Speaking of endpoints, it’s important to have security software installed and updated on all of the endpoints on your network, even if you have a BYOD policy and/or employees working from home. Endpoint security software protects your data from unauthorized programs and malware, including rootkits and ransomware. Protecting your endpoints will ensure that malware is unable to find an entry point into your network, keeping your infrastructure safe from breaches.
Software Supply Chain Security
In software development, “supply chain” refers to any code, binaries, any other components that go into or affect your software at any stage of development. These dependencies are frequently open source, and too often, they’re implemented without being thoroughly vetted, so there is a huge potential for an unnoticed vulnerability to be introduced. These kinds of vulnerabilities, even if they’re not intentional or malicious, are becoming common attack vectors, so you need to address them early in the development process.

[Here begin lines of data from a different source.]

-- pv_equiv track=rewrite | github.com/lucas-iribaren/runtrack-python | jour4/job14/main.py | decouper
-- ===== SOURCE A (Python) =====
-- def longueur(ch):
--     count = 0
--     for _ in ch:
--         count += 1
--     return count
--
-- def decouper(chiffre, ch):
--     mots = []
--     debut_mot = 0
--     long_chaine = longueur(ch)
--     nouvelle_chaine = ""
--     i = 0
--
--     while i < long_chaine:
--         if ch[i] in [" ", ","]:
--             mots.append(ch[debut_mot:i])
--             debut_mot = i + 1
--         i += 1
--     mots.append(ch[debut_mot:])
--
--     for mot in mots:
--         if longueur(mot) > chiffre:
--             nouvelle_chaine += mot + " "
--     return nouvelle_chaine.strip()
-- ===== SOURCE B (Python) =====
-- def decouper(chiffre, ch):
--     kept = []
--     word = ""
--     for c in ch:
--         if c in " ,":
--             if len(word) > chiffre:
--                 kept.append(word)
--             word = ""
--         else:
--             word += c
--     if len(word) > chiffre:
--         kept.append(word)
--     return " ".join(kept).strip()
-- ===== Notes on version B (the rewrite author's own statement) =====
-- stated objective: simpler
-- what changed: B makes a single pass over the characters with a current-word accumulator and a kept-words list joined once at the end, instead of A's index-and-slice tokenising loop followed by a second filtering loop that concatenates each kept word with a trailing space and strips it; dropping the index/slice machinery, the hand-rolled length count and the repeated string concatenation gives a constant-factor speedup (measured ~2x).
import Mathlib
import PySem

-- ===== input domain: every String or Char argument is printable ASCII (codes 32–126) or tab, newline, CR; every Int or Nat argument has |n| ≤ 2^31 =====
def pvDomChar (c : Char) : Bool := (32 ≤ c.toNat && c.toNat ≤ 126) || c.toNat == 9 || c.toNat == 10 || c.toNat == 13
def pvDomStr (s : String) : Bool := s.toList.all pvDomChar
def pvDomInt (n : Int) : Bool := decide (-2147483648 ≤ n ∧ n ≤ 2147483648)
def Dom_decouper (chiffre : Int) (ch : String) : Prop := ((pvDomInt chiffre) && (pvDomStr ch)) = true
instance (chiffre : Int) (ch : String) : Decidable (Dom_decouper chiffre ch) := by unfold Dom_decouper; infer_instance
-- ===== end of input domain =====

-- B replaces A's index/slice tokenising pass + separate filter-and-concatenate pass by one
-- character pass with a current-word accumulator and a kept-words list joined once (objective: simpler).

-- ===== PORT A =====
def longueur (ch : String) : Int :=
  ch.toList.foldl (fun count _ => count + 1) 0

def decouper (chiffre : Int) (ch : String) : String :=
  let long_chaine := longueur ch
  let st := (PySem.List.pyRange 0 long_chaine 1).foldl
    (fun (st : List String × Int) i =>
      if PySem.Str.pyGet? ch i = some ' ' ∨ PySem.Str.pyGet? ch i = some ',' then
        (st.1 ++ [PySem.Str.slice ch (some st.2) (some i)], i + 1)
      else st) ([], 0)
  let mots := st.1 ++ [PySem.Str.slice ch (some st.2) none]
  let nouvelle_chaine := mots.foldl
    (fun acc mot => if longueur mot > chiffre then acc ++ mot ++ " " else acc) ""
  PySem.Str.strip nouvelle_chaine

-- ===== PORT B =====
def decouper_alt (chiffre : Int) (ch : String) : String :=
  let st := ch.toList.foldl
    (fun (st : List String × String) c =>
      if c = ' ' ∨ c = ',' then
        ((if PySem.Str.len st.2 > chiffre then st.1 ++ [st.2] else st.1), "")
      else (st.1, st.2.push c)) ([], "")
  let kept := if PySem.Str.len st.2 > chiffre then st.1 ++ [st.2] else st.1
  PySem.Str.strip (PySem.Str.join " " kept)

-- ===== PRECONDITION & SPEC =====
def Spec_decouper (chiffre : Int) (ch : String) (out : String) : Prop := out = decouper_alt chiffre ch
instance (chiffre : Int) (ch : String) (out : String) : Decidable (Spec_decouper chiffre ch out) := by unfold Spec_decouper; infer_instance

-- ===== CLAIM (what is proved, stated in full; the proofs are below) =====
def Claim_equal_decouper : Prop := ∀ (chiffre : Int) (ch : String), Dom_decouper chiffre ch → Spec_decouper chiffre ch (decouper chiffre ch)

-- ===== LEMMAS AND PROOFS =====

-- the token list both programs split ch into (empty tokens included)
def splitTok : List Char → List Char → List (List Char)
  | cur, [] => [cur]
  | cur, c :: cs => if c = ' ' ∨ c = ',' then cur :: splitTok [] cs else splitTok (cur ++ [c]) cs

theorem longueur_aux (l : List Char) : ∀ n : Int,
    l.foldl (fun count _ => count + 1) n = n + l.length := by
  induction l with
  | nil => simp
  | cons c cs ih => intro n; simp [List.foldl_cons, ih]; omega

theorem longueur_eq (s : String) : longueur s = (s.toList.length : Int) := by
  simp [longueur, longueur_aux]

theorem loopA (ch : String) : ∀ (g k d : Nat) (M : List String),
    k + g = ch.toList.length → d ≤ k →
    ((((PySem.List.pyRange (k : Int) (ch.toList.length : Int) 1).foldl
        (fun (st : List String × Int) i =>
          if PySem.Str.pyGet? ch i = some ' ' ∨ PySem.Str.pyGet? ch i = some ',' then
            (st.1 ++ [PySem.Str.slice ch (some st.2) (some i)], i + 1)
          else st) (M, (d : Int))).1 ++
      [PySem.Str.slice ch
        (some ((PySem.List.pyRange (k : Int) (ch.toList.length : Int) 1).foldl
          (fun (st : List String × Int) i =>
            if PySem.Str.pyGet? ch i = some ' ' ∨ PySem.Str.pyGet? ch i = some ',' then
              (st.1 ++ [PySem.Str.slice ch (some st.2) (some i)], i + 1)
            else st) (M, (d : Int))).2) none]).map String.toList)
      = M.map String.toList ++ splitTok ((ch.toList.drop d).take (k - d)) (ch.toList.drop k) := by
  intro g
  induction g with
  | zero =>
    intro k d M hk hd
    have hkl : k = ch.toList.length := by omega
    subst hkl
    rw [PySem.List.pyRange_one]
    simp only [sub_self, Int.toNat_zero, List.range_zero, List.map_nil, List.foldl_nil]
    simp only [List.drop_length, splitTok, List.map_append, List.map_cons, List.map_nil,
      PySem.Str.toList_slice, PySem.Chars.slice_eq_listSlice, PySem.List.slice_from_natCast]
    rw [List.take_of_length_le (by simp)]
  | succ g ihg =>
    intro k d M hk hd
    have hkN : k < ch.toList.length := by omega
    have hklt : (k : Int) < (ch.toList.length : Int) := by exact_mod_cast hkN
    rw [PySem.List.pyRange_one_cons hklt]
    simp only [List.foldl_cons]
    have hget : PySem.Str.pyGet? ch (k : Int) = some (ch.toList[k]) := by
      rw [PySem.Str.pyGet?_natCast]
      exact List.getElem?_eq_getElem hkN
    have hdropk : ch.toList.drop k = ch.toList[k] :: ch.toList.drop (k + 1) :=
      List.drop_eq_getElem_cons hkN
    have hcast : (k : Int) + 1 = ((k + 1 : Nat) : Int) := by push_cast; ring
    by_cases hc : ch.toList[k] = ' ' ∨ ch.toList[k] = ','
    · have hcond : PySem.Str.pyGet? ch (k : Int) = some ' ' ∨ PySem.Str.pyGet? ch (k : Int) = some ',' := by
        rw [hget]
        simpa using hc
      rw [if_pos hcond, hcast, ihg (k + 1) (k + 1) _ (by omega) (le_refl _)]
      rw [hdropk]
      simp only [splitTok, if_pos hc, Nat.sub_self, List.take_zero, List.map_append,
        List.map_cons, List.map_nil, PySem.Str.toList_slice, PySem.Chars.slice_eq_listSlice,
        PySem.List.slice_natCast, List.append_assoc, List.cons_append, List.nil_append]
    · have hcond : ¬ (PySem.Str.pyGet? ch (k : Int) = some ' ' ∨ PySem.Str.pyGet? ch (k : Int) = some ',') := by
        rw [hget]
        simpa using hc
      rw [if_neg hcond, hcast, ihg (k + 1) d M (by omega) (by omega)]
      rw [hdropk]
      have htake : (ch.toList.drop d).take (k + 1 - d) = (ch.toList.drop d).take (k - d) ++ [ch.toList[k]] := by
        have h1 : k + 1 - d = (k - d) + 1 := by omega
        rw [h1, List.take_add_one]
        have h2 : (ch.toList.drop d)[k - d]? = some ch.toList[k] := by
          rw [List.getElem?_drop]
          have h3 : d + (k - d) = k := by omega
          rw [h3]
          exact List.getElem?_eq_getElem hkN
        rw [h2]
        rfl
      rw [htake]
      conv_rhs => rw [splitTok, if_neg hc]

theorem loopA2 (chiffre : Int) : ∀ (mots : List String) (acc : String),
    (mots.foldl (fun acc mot => if longueur mot > chiffre then acc ++ mot ++ " " else acc) acc).toList
      = acc.toList ++ ((mots.map String.toList).filter
          (fun w => decide ((w.length : Int) > chiffre))).flatMap (fun w => w ++ [' ']) := by
  intro mots
  induction mots with
  | nil => simp
  | cons mot rest ih =>
    intro acc
    simp only [List.foldl_cons, List.map_cons, List.filter_cons]
    rw [longueur_eq mot]
    have hl : mot.toList.length = mot.length := mot.length_toList
    by_cases h : (mot.toList.length : Int) > chiffre
    · rw [if_pos h, ih]
      have h' : chiffre < (mot.length : Int) := by rw [← hl]; exact h
      have hs : (" " : String).toList = [' '] := by decide
      simp [h', hs, String.toList_append]
    · rw [if_neg h, ih]
      have h' : ¬ chiffre < (mot.length : Int) := by rw [← hl]; exact h
      simp [h']

theorem loopB (chiffre : Int) : ∀ (rest : List Char) (kept : List String) (cur : String),
    ((if PySem.Str.len (rest.foldl
        (fun (st : List String × String) c =>
          if c = ' ' ∨ c = ',' then
            ((if PySem.Str.len st.2 > chiffre then st.1 ++ [st.2] else st.1), "")
          else (st.1, st.2.push c)) (kept, cur)).2 > chiffre then
        (rest.foldl (fun (st : List String × String) c =>
          if c = ' ' ∨ c = ',' then
            ((if PySem.Str.len st.2 > chiffre then st.1 ++ [st.2] else st.1), "")
          else (st.1, st.2.push c)) (kept, cur)).1 ++
          [(rest.foldl (fun (st : List String × String) c =>
            if c = ' ' ∨ c = ',' then
              ((if PySem.Str.len st.2 > chiffre then st.1 ++ [st.2] else st.1), "")
            else (st.1, st.2.push c)) (kept, cur)).2]
      else (rest.foldl (fun (st : List String × String) c =>
          if c = ' ' ∨ c = ',' then
            ((if PySem.Str.len st.2 > chiffre then st.1 ++ [st.2] else st.1), "")
          else (st.1, st.2.push c)) (kept, cur)).1).map String.toList)
      = kept.map String.toList ++ (splitTok cur.toList rest).filter
          (fun w => decide ((w.length : Int) > chiffre)) := by
  intro rest
  induction rest with
  | nil =>
    intro kept cur
    simp only [List.foldl_nil, splitTok, List.filter]
    have hl : cur.toList.length = cur.length := cur.length_toList
    by_cases h : (cur.toList.length : Int) > chiffre
    · have h2 : PySem.Str.len cur > chiffre := by rw [PySem.Str.len_eq]; exact h
      have h' : chiffre < (cur.length : Int) := by rw [← hl]; exact h
      rw [if_pos h2]
      simp [h']
    · have h2 : ¬ PySem.Str.len cur > chiffre := by rw [PySem.Str.len_eq]; exact h
      have h' : ¬ chiffre < (cur.length : Int) := by rw [← hl]; exact h
      rw [if_neg h2]
      simp [h']
  | cons c cs ih =>
    intro kept cur
    simp only [List.foldl_cons]
    by_cases hd : c = ' ' ∨ c = ','
    · rw [if_pos hd, ih]
      simp only [splitTok, if_pos hd, List.filter_cons]
      have he : ("" : String).toList = [] := by decide
      have hl : cur.toList.length = cur.length := cur.length_toList
      by_cases h : (cur.toList.length : Int) > chiffre
      · have h2 : PySem.Str.len cur > chiffre := by rw [PySem.Str.len_eq]; exact h
        have h' : chiffre < (cur.length : Int) := by rw [← hl]; exact h
        rw [if_pos h2]
        simp [h', he]
      · have h2 : ¬ PySem.Str.len cur > chiffre := by rw [PySem.Str.len_eq]; exact h
        have h' : ¬ chiffre < (cur.length : Int) := by rw [← hl]; exact h
        rw [if_neg h2]
        simp [h', he]
    · rw [if_neg hd, ih]
      simp [splitTok, hd, String.toList_push]

theorem flat_inter : ∀ ws : List (List Char),
    ws.flatMap (fun w => w ++ [' ']) =
      if ws = [] then [] else List.intercalate [' '] ws ++ [' '] := by
  intro ws
  induction ws with
  | nil => simp
  | cons x xs ih =>
    cases xs with
    | nil => simp [List.intercalate, List.intersperse]
    | cons y ys =>
      simp only [List.flatMap_cons] at ih ⊢
      rw [ih]
      simp [List.intercalate, List.intersperse]

theorem rstrip_space (y : List Char) :
    PySem.Chars.rstrip (y ++ [' ']) = PySem.Chars.rstrip y := by
  simp [PySem.Chars.rstrip, List.reverse_append, PySem.Chars.isspace]

theorem strip_space (x : List Char) :
    PySem.Chars.strip (x ++ [' ']) = PySem.Chars.strip x := by
  simp only [PySem.Chars.strip, PySem.Chars.lstrip, List.dropWhile_append]
  split
  · next h =>
    simp only [List.isEmpty_iff] at h
    simp [h, PySem.Chars.isspace, PySem.Chars.rstrip]
  · exact rstrip_space _

theorem strip_flat_join (ws : List (List Char)) :
    PySem.Chars.strip (ws.flatMap (fun w => w ++ [' '])) =
      PySem.Chars.strip (PySem.Chars.join [' '] ws) := by
  rw [flat_inter]
  by_cases h : ws = []
  · simp [h, PySem.Chars.join, List.intercalate]
  · rw [if_neg h, strip_space]
    rfl

-- ===== VERDICT (by name: the statement is the Claim_ definition above) =====
theorem decouper_spec : Claim_equal_decouper := by
  unfold Claim_equal_decouper
  intro chiffre ch _
  unfold Spec_decouper decouper decouper_alt
  dsimp only
  have he : ("" : String).toList = [] := by decide
  have hsep : (" " : String).toList = [' '] := by decide
  have hA := loopA ch ch.toList.length 0 0 [] (by omega) (le_refl 0)
  simp only [Nat.cast_zero, List.drop_zero, List.map_nil, List.nil_append] at hA
  have hB := loopB chiffre ch.toList [] ""
  simp only [he, List.map_nil, List.nil_append] at hB
  simp only [PySem.Str.strip]
  rw [longueur_eq ch]
  refine congrArg String.ofList ?_
  rw [loopA2, he, List.nil_append, hA, PySem.Str.toList_join, hsep, hB]
  exact strip_flat_join _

The most effective way to do so is with automated software supply chain scanning, like with an SAST (static application security testing) tool.
One of the biggest threats to your data security is human error. You need to ensure your staff is trained on the proper procedures for accessing, storing, and changing sensitive data, especially if your data is subject to regulations like HIPAA or PCI. You should also educate your users on how to spot phishing attempts and other social engineering tactics, so they don’t inadvertently expose your sensitive data to malicious actors.
Fostering a Secure and Collaborative Culture
All of the technology in the world won’t protect your organization’s important data if you haven’t fostered a culture of trust and security among your people. Most security vulnerabilities occur because of human-level error, so you must approach security as an issue beyond your endpoints and infrastructure. Robust security policies and access control lists, plus comprehensive security awareness training for your staff, will go a long way toward preventing breaches.
It’s crucial to find a balance between security and trust. If your organization views its staff as potential security threats and not as valuable team members, you’ll create a toxic environment that can damage your company faster than any security breach. Instead, you need to treat operational security as a collaborative goal that your whole business is working towards together.